Saved entries:

-- pv_equiv track=rewrite | github.com/Weiguo-Jiang/Kattis-Solutions | shuffling.py | outShuffle
-- ===== SOURCE A (Python) =====
-- def outShuffle(arr):
-- 	l = len(arr)
-- 	firstHalf = list()
-- 	secondHalf = list()
-- 	shuffled = list()
-- 	if l%2 == 0:
-- 		for i in range(l//2):
-- 			firstHalf.append(arr[i])
-- 		for i in range(l//2, l):
-- 			secondHalf.append(arr[i])
-- 		for i in range(l//2):
-- 			shuffled.append(firstHalf[i])
-- 			shuffled.append(secondHalf[i])
-- 	else:
-- 		for i in range(l//2+1):
-- 			firstHalf.append(arr[i])
-- 		for i in range(l//2+1, l):
-- 			secondHalf.append(arr[i])
-- 		for i in range(l//2):
-- 			shuffled.append(firstHalf[i])
-- 			shuffled.append(secondHalf[i])
-- 		shuffled.append(firstHalf[-1])
-- 	return shuffled
-- ===== SOURCE B (Python) =====
-- def outShuffle(arr):
-- 	mid = (len(arr) + 1) // 2
-- 	res = [None] * len(arr)
-- 	res[0::2] = arr[:mid]
-- 	res[1::2] = arr[mid:]
-- 	return res
-- ===== Notes on version B (the rewrite author's own statement) =====
-- stated objective: idiomatic
-- what changed: Replaces A's even/odd branching with three index loops by a single split at mid=(n+1)//2 and two strided slice assignments into a preallocated result, with no interleaving loop.
import Mathlib
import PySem

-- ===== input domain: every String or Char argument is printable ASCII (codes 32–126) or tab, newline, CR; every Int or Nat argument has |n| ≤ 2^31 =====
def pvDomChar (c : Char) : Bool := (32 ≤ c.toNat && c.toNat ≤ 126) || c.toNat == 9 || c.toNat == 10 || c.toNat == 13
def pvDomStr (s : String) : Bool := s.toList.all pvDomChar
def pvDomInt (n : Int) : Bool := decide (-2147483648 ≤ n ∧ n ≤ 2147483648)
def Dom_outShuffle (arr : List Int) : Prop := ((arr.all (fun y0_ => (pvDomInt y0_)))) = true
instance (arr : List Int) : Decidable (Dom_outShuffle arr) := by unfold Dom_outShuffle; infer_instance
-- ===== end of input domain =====

-- B replaces A's even/odd branching with three index loops by one split at mid=(n+1)//2
-- and strided placement of the two halves into even/odd output slots (objective: idiomatic).

-- ===== PORT A =====
def outShuffle (arr : List Int) : List Int :=
  let l : Int := arr.length
  let firstHalf : List Int := []
  let secondHalf : List Int := []
  let shuffled : List Int := []
  if PySem.Int.mod l 2 = 0 then
    let firstHalf := (PySem.List.pyRange 0 (PySem.Int.floordiv l 2) 1).foldl
        (fun acc i => acc ++ [PySem.List.pyGetD arr i 0]) firstHalf
    let secondHalf := (PySem.List.pyRange (PySem.Int.floordiv l 2) l 1).foldl
        (fun acc i => acc ++ [PySem.List.pyGetD arr i 0]) secondHalf
    let shuffled := (PySem.List.pyRange 0 (PySem.Int.floordiv l 2) 1).foldl
        (fun acc i => acc ++ [PySem.List.pyGetD firstHalf i 0, PySem.List.pyGetD secondHalf i 0]) shuffled
    shuffled
  else
    let firstHalf := (PySem.List.pyRange 0 (PySem.Int.floordiv l 2 + 1) 1).foldl
        (fun acc i => acc ++ [PySem.List.pyGetD arr i 0]) firstHalf
    let secondHalf := (PySem.List.pyRange (PySem.Int.floordiv l 2 + 1) l 1).foldl
        (fun acc i => acc ++ [PySem.List.pyGetD arr i 0]) secondHalf
    let shuffled := (PySem.List.pyRange 0 (PySem.Int.floordiv l 2) 1).foldl
        (fun acc i => acc ++ [PySem.List.pyGetD firstHalf i 0, PySem.List.pyGetD secondHalf i 0]) shuffled
    shuffled ++ [PySem.List.pyGetD firstHalf (-1) 0]

-- ===== PORT B =====
-- weave models the two strided slice assignments res[0::2]=first, res[1::2]=second:
-- it places the heads of the two halves alternately (exact for |second| ≤ |first| ≤ |second|+1,
-- which the split mid=(n+1)//2 guarantees).
def weave (xs ys : List Int) : List Int :=
  match xs with
  | [] => ys
  | a :: as => a :: weave ys as
termination_by xs.length + ys.length
decreasing_by simp; omega

def outShuffle_alt (arr : List Int) : List Int :=
  let mid : Int := PySem.Int.floordiv ((arr.length : Int) + 1) 2
  weave (PySem.List.slice arr none (some mid)) (PySem.List.slice arr (some mid) none)

-- ===== PRECONDITION & SPEC =====
def Spec_outShuffle (arr : List Int) (out : List Int) : Prop := out = outShuffle_alt arr
instance (arr : List Int) (out : List Int) : Decidable (Spec_outShuffle arr out) := by unfold Spec_outShuffle; infer_instance

-- ===== CLAIM (what is proved, stated in full; the proofs are below) =====
def Claim_equal_outShuffle : Prop := ∀ (arr : List Int), Dom_outShuffle arr → Spec_outShuffle arr (outShuffle arr)

-- ===== LEMMAS AND PROOFS =====

lemma weave_nil (ys : List Int) : weave [] ys = ys := by simp [weave]

lemma weave_cons (a : Int) (as ys : List Int) : weave (a :: as) ys = a :: weave ys as := by
  rw [weave]

lemma map_range_getD (m : Nat) (xs : List Int) (h : m ≤ xs.length) :
    (List.range m).map (fun k => xs.getD k 0) = xs.take m := by
  apply List.ext_getElem <;> simp [List.getD_eq_getElem?_getD, *]
  intro i h1 h2
  simp [List.getElem?_eq_getElem (by omega : i < xs.length)]

lemma weave_even : ∀ (s f : List Int), f.length = s.length →
    (List.range s.length).flatMap (fun k => [f.getD k 0, s.getD k 0]) = weave f s := by
  intro s
  induction s with
  | nil =>
    intro f h
    have hf : f = [] := List.eq_nil_of_length_eq_zero (by simpa using h)
    subst hf; simp [weave_nil]
  | cons b bs ih =>
    intro f h
    match f with
    | a :: as =>
      simp only [List.length_cons, List.range_succ_eq_map, List.flatMap_cons, List.flatMap_map,
        List.getD_cons_zero, List.getD_cons_succ, List.cons_append, List.nil_append]
      rw [weave_cons, weave_cons, ← ih as (by simpa using h)]

lemma weave_odd : ∀ (s f : List Int), f.length = s.length + 1 →
    (List.range s.length).flatMap (fun k => [f.getD k 0, s.getD k 0]) ++ [f.getD s.length 0]
      = weave f s := by
  intro s
  induction s with
  | nil =>
    intro f h
    match f with
    | [a] => simp [weave]
  | cons b bs ih =>
    intro f h
    match f with
    | a :: as =>
      simp only [List.length_cons, List.range_succ_eq_map, List.flatMap_cons, List.flatMap_map,
        List.getD_cons_zero, List.getD_cons_succ, List.cons_append, List.nil_append]
      rw [weave_cons, weave_cons, ← ih as (by simpa using h)]

lemma loop_take (arr : List Int) (m : Nat) (h : m ≤ arr.length) :
    (PySem.List.pyRange 0 (m : Int) 1).foldl
      (fun acc i => acc ++ [PySem.List.pyGetD arr i 0]) [] = arr.take m := by
  rw [PySem.List.foldl_append_singleton_eq_map]
  rw [show PySem.List.pyRange 0 (m : Int) 1 = (List.range m).map Nat.cast from by
    simpa using PySem.List.pyRange_zero_natCast m]
  rw [List.map_map]
  simpa [Function.comp_def] using map_range_getD m arr h

lemma loop_drop (arr : List Int) (m : Nat) :
    (PySem.List.pyRange (m : Int) (arr.length : Int) 1).foldl
      (fun acc i => acc ++ [PySem.List.pyGetD arr i 0]) [] = arr.drop m := by
  have := PySem.List.foldl_pyRange_pyGetD' arr 0 (fun acc v => acc ++ [v]) ([] : List Int)
    (a := (m : Int)) (by positivity)
  simp only [Int.toNat_natCast] at this
  rw [this, PySem.List.foldl_append_singleton]
  simp

lemma loop_flat (F S : List Int) (m : Nat) :
    (PySem.List.pyRange 0 (m : Int) 1).foldl
      (fun acc i => acc ++ [PySem.List.pyGetD F i 0, PySem.List.pyGetD S i 0]) []
      = (List.range m).flatMap (fun k => [F.getD k 0, S.getD k 0]) := by
  rw [PySem.List.foldl_append_eq_flatMap]
  rw [show PySem.List.pyRange 0 (m : Int) 1 = (List.range m).map Nat.cast from by
    simpa using PySem.List.pyRange_zero_natCast m]
  rw [List.flatMap_map]
  simp

-- ===== VERDICT (by name: the statement is the Claim_ definition above) =====
theorem outShuffle_spec : Claim_equal_outShuffle := by
  intro arr _
  unfold Spec_outShuffle outShuffle outShuffle_alt
  have hfd : PySem.Int.floordiv ((arr.length : Int)) 2 = ((arr.length / 2 : Nat) : Int) := by
    exact_mod_cast PySem.Int.floordiv_natCast arr.length 2
  have hmid : PySem.Int.floordiv ((arr.length : Int) + 1) 2 = (((arr.length + 1) / 2 : Nat) : Int) := by
    have h := PySem.Int.floordiv_natCast (arr.length + 1) 2
    push_cast at h ⊢; exact_mod_cast h
  have hpariff : (PySem.Int.mod ((arr.length : Int)) 2 = 0) ↔ 2 ∣ arr.length := by
    rw [PySem.Int.mod_eq_zero_iff_dvd]; exact_mod_cast Int.natCast_dvd_natCast (m := 2)
  simp only [hfd, hmid]
  by_cases hpar : 2 ∣ arr.length
  · rw [if_pos (hpariff.mpr hpar)]
    set n := arr.length with hn
    set m := n / 2 with hm
    have hmn : m ≤ n := Nat.div_le_self _ _
    rw [loop_take arr m hmn, loop_drop arr m, loop_flat]
    have hSlen : (arr.drop m).length = m := by simp [← hn]; omega
    have hFlen : (arr.take m).length = m := by simp [← hn]; omega
    have hw := weave_even (arr.drop m) (arr.take m) (by rw [hFlen, hSlen])
    rw [hSlen] at hw
    rw [hw]
    have hmid2 : (n + 1) / 2 = m := by omega
    rw [PySem.List.slice_to_natCast, PySem.List.slice_from_natCast, hmid2]
  · rw [if_neg (fun hc => hpar (hpariff.mp hc))]
    set n := arr.length with hn
    set m := n / 2 with hm
    have hodd : n = 2 * m + 1 := by omega
    have hcast : ((m : Int) + 1) = ((m + 1 : Nat) : Int) := by push_cast; ring
    rw [hcast, loop_take arr (m + 1) (by omega), loop_drop arr (m + 1), loop_flat]
    have hSlen : (arr.drop (m + 1)).length = m := by simp [← hn]; omega
    have hFlen : (arr.take (m + 1)).length = m + 1 := by simp [← hn]; omega
    have hFne : arr.take (m + 1) ≠ [] := by
      intro hc; rw [hc] at hFlen; simp at hFlen
    rw [PySem.List.pyGetD_neg_one _ _ hFne]
    have hlast : (arr.take (m + 1)).getLast hFne = (arr.take (m + 1)).getD m 0 := by
      rw [List.getLast_eq_getElem, List.getD_eq_getElem _ _ (by omega)]
      simp [hFlen]
    have hw := weave_odd (arr.drop (m + 1)) (arr.take (m + 1)) (by rw [hFlen, hSlen])
    rw [hSlen] at hw
    rw [hlast, hw]
    have hmid2 : (n + 1) / 2 = m + 1 := by omega
    rw [PySem.List.slice_to_natCast, PySem.List.slice_from_natCast, hmid2]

• _Problem requirements_
Go line by line through the data, copying each one that contains the word "this".

• _Response to the task_
  simp only [Int.toNat_natCast] at this
  rw [this, PySem.List.foldl_append_singleton]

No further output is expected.